Seines Wissens nach stünden dahinter „Bedrohungswahrnehmungen gegenüber China“. In Taiwan könnten die USA noch größere Geschäfte machen – allerdings weigern sich die USA, dorthin ihren Exportschlager F-35 zu veräußern, weil dort die Gefahr sehr groß sei, dass die Technik durch China ausspioniert würde. Russland scheint aber als Ausrüster – gegen China – auszufallen, wie John CK Daly aktuell analysiert: Die Rüstungsindustrie breche gerade zusammen, die Exporte von Rüstungsgütern brächen um 92 Prozent ein, wie Daly für den Thinktank Jamestown Foundation zusammenfasst.

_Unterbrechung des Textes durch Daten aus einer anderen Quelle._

theorem chainB_some (test : List Int) (ind num q v : Int)
    (hv : PySem.List.pyGet? test q = some v) :
    chainB test ind num q =
      (if v < num then false
       else if v = num then
         if h : 0 ≤ q + (if q < ind then -1 else 1) ∧
                q + (if q < ind then -1 else 1) ≤ (test.length : Int) - 1 then
           chainB test ind num (q + (if q < ind then -1 else 1))
         else true
       else true) := by
  rw [chainB.eq_def]; simp only [hv]

theorem chainB_true_of_get_none (test : List Int) (ind num q : Int)
    (hv : PySem.List.pyGet? test q = none) : chainB test ind num q = true := by
  rw [chainB.eq_def, hv]

theorem traceLoop_empty_iff (test : List Int) (ind num : Int) (queue pts : List Int) :
    traceLoop test ind num queue pts = [] ↔
      pts = [] ∧ ∀ q ∈ queue, chainB test ind num q = true := by
  suffices H : ∀ m queue pts, 2 * pvM test.length ind queue + queue.length = m →
      (traceLoop test ind num queue pts = [] ↔
        pts = [] ∧ ∀ q ∈ queue, chainB test ind num q = true) from
    H _ queue pts rfl
  intro m
  induction m using Nat.strong_induction_on with
  | _ m IH =>
    intro queue pts hm
    cases queue with
    | nil => rw [traceLoop_nil]; simp
    | cons q rest =>
      have hrest : 2 * pvM test.length ind rest + rest.length < m := by
        simp only [pvM, List.map_cons, List.sum_cons, List.length_cons] at hm
        simp only [pvM]; omega
      cases hv : PySem.List.pyGet? test q with
      | none =>
        rw [traceLoop_cons_none test ind num q rest pts hv]
        simp only [List.forall_mem_cons, chainB_true_of_get_none test ind num q hv,
          true_and]
        exact IH _ hrest rest pts rfl
      | some v =>
        rw [traceLoop_cons_some test ind num q v rest pts hv]
        by_cases hlt : v < num
        · simp only [if_pos hlt]
          rw [IH _ hrest rest (pts ++ [q]) rfl]
          have hcq : chainB test ind num q = false := by
            rw [chainB_some test ind num q v hv, if_pos hlt]
          simp [hcq]
        · by_cases heq : v = num
          · simp only [if_neg hlt, if_pos heq]
            by_cases h : 0 ≤ q + (if q < ind then -1 else 1) ∧
                q + (if q < ind then -1 else 1) ≤ (test.length : Int) - 1
            · rw [dif_pos h]
              have happ : 2 * pvM test.length ind (rest ++ [q + (if q < ind then -1 else 1)]) +
                  (rest ++ [q + (if q < ind then -1 else 1)]).length < m := by
                simp only [pvM, List.map_append, List.map_cons, List.map_nil,
                  List.sum_append, List.sum_cons, List.sum_nil, List.length_append,
                  List.length_cons, List.length_nil] at hm ⊢
                have := pvW_to_app_lt test.length ind q h.1 h.2
                omega
              rw [IH _ happ _ pts rfl]
              have hcq : chainB test ind num q =
                  chainB test ind num (q + (if q < ind then -1 else 1)) := by
                rw [chainB_some test ind num q v hv, if_neg hlt, if_pos heq, dif_pos h]
              simp only [List.forall_mem_append, List.forall_mem_cons, hcq]
              tauto
            · rw [dif_neg h]
              have hcq : chainB test ind num q = true := by
                rw [chainB_some test ind num q v hv, if_neg hlt, if_pos heq, dif_neg h]
              rw [IH _ hrest rest pts rfl]
              simp [hcq]
          · simp only [if_neg hlt, if_neg heq]
            have hcq : chainB test ind num q = true := by
              rw [chainB_some test ind num q v hv, if_neg hlt, if_neg heq]
            rw [IH _ hrest rest pts rfl]
            simp [hcq]

theorem chainB_right (test : List Int) (ind num : Int) (j : Nat) (hj : ind < (j : Int)) :
    chainB test ind num j = scanOk num (test.drop j) := by
  suffices H : ∀ m j, test.length - j = m → ind < (j : Int) →
      chainB test ind num j = scanOk num (test.drop j) from H _ j rfl hj
  clear hj j
  intro m
  induction m using Nat.strong_induction_on with
  | _ m IH =>
    intro j hm hj
    by_cases hn : test.length ≤ j
    · have h1 : PySem.List.pyGet? test (j : Int) = none := by
        rw [PySem.List.pyGet?_natCast, List.getElem?_eq_none hn]
      have h2 : test.drop j = [] := List.drop_eq_nil_of_le hn
      rw [chainB_true_of_get_none test ind num _ h1, h2]
      rfl
    · have hn : j < test.length := by omega
      have h1 : PySem.List.pyGet? test (j : Int) = some test[j] := by
        rw [PySem.List.pyGet?_natCast, List.getElem?_eq_getElem hn]
      have h2 : test.drop j = test[j] :: test.drop (j + 1) := List.drop_eq_getElem_cons hn
      rw [chainB_some test ind num _ _ h1, h2]
      by_cases hlt : test[j] < num
      · simp [scanOk, hlt]
      · by_cases heq : test[j] = num
        · have hnotlt : ¬ ((j : Int) < ind) := by omega
          simp only [if_neg hnotlt, scanOk, heq, lt_irrefl, if_false, if_true]
          by_cases h : 0 ≤ (j : Int) + 1 ∧ (j : Int) + 1 ≤ (test.length : Int) - 1
          · rw [dif_pos h]
            have hc : (j : Int) + 1 = ((j + 1 : Nat) : Int) := by push_cast; ring
            rw [hc]
            exact IH (test.length - (j + 1)) (by omega) (j + 1) rfl (by omega)
          · rw [dif_neg h]
            have : test.length ≤ j + 1 := by omega
            rw [List.drop_eq_nil_of_le this]
            rfl
        · simp [scanOk, hlt, heq]

theorem chainB_left (test : List Int) (ind num : Int) (j : Nat) (hj : (j : Int) < ind)
    (hn : j < test.length) :
    chainB test ind num j = scanOk num ((test.take (j + 1)).reverse) := by
  induction j using Nat.strong_induction_on with
  | _ j IH =>
    have h1 : PySem.List.pyGet? test (j : Int) = some test[j] := by
      rw [PySem.List.pyGet?_natCast, List.getElem?_eq_getElem hn]
    have h2 : (test.take (j + 1)).reverse = test[j] :: (test.take j).reverse := by
      rw [List.take_add_one, List.getElem?_eq_getElem hn]
      simp
    rw [chainB_some test ind num _ _ h1, h2]
    by_cases hlt : test[j] < num
    · simp [scanOk, hlt]
    · by_cases heq : test[j] = num
      · simp only [if_pos hj, scanOk, heq, lt_irrefl, if_false, if_true]
        cases j with
        | zero =>
          rw [dif_neg (by norm_num)]
          simp [scanOk]
        | succ k =>
          have hg : 0 ≤ ((k + 1 : Nat) : Int) + -1 ∧
              ((k + 1 : Nat) : Int) + -1 ≤ (test.length : Int) - 1 := by
            constructor <;> [push_cast; push_cast] <;> omega
          rw [dif_pos hg]
          have hc : ((k + 1 : Nat) : Int) + -1 = ((k : Nat) : Int) := by push_cast; ring
          rw [hc]
          have := IH k (by omega) (by omega) (by omega)
          simpa using this
      · simp [scanOk, hlt, heq]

Unter Bezug auf das kasachische Medium Arbat schreibt Daly, dass die Rüstungsexporte Russlands bis Ende 2024 um das 14-fache zurückgegangen und auf unter eine Milliarde Dollar Umsatz beziehungsweise Gewinn geschrumpft seien – von ursprünglich fast 15 Milliarden Dollar vor dem Ukraine-Krieg und acht Milliarden nach dem ersten Kriegsjahr. Laut dem Jamestown-Analysten Pavel Luzin plant der Kreml für das Jahr 2025 einen Rüstungsetat von rund 150 Milliarden Dollar – und somit verschlingt Russland den Großteil seiner Rüstungsproduktion selbst.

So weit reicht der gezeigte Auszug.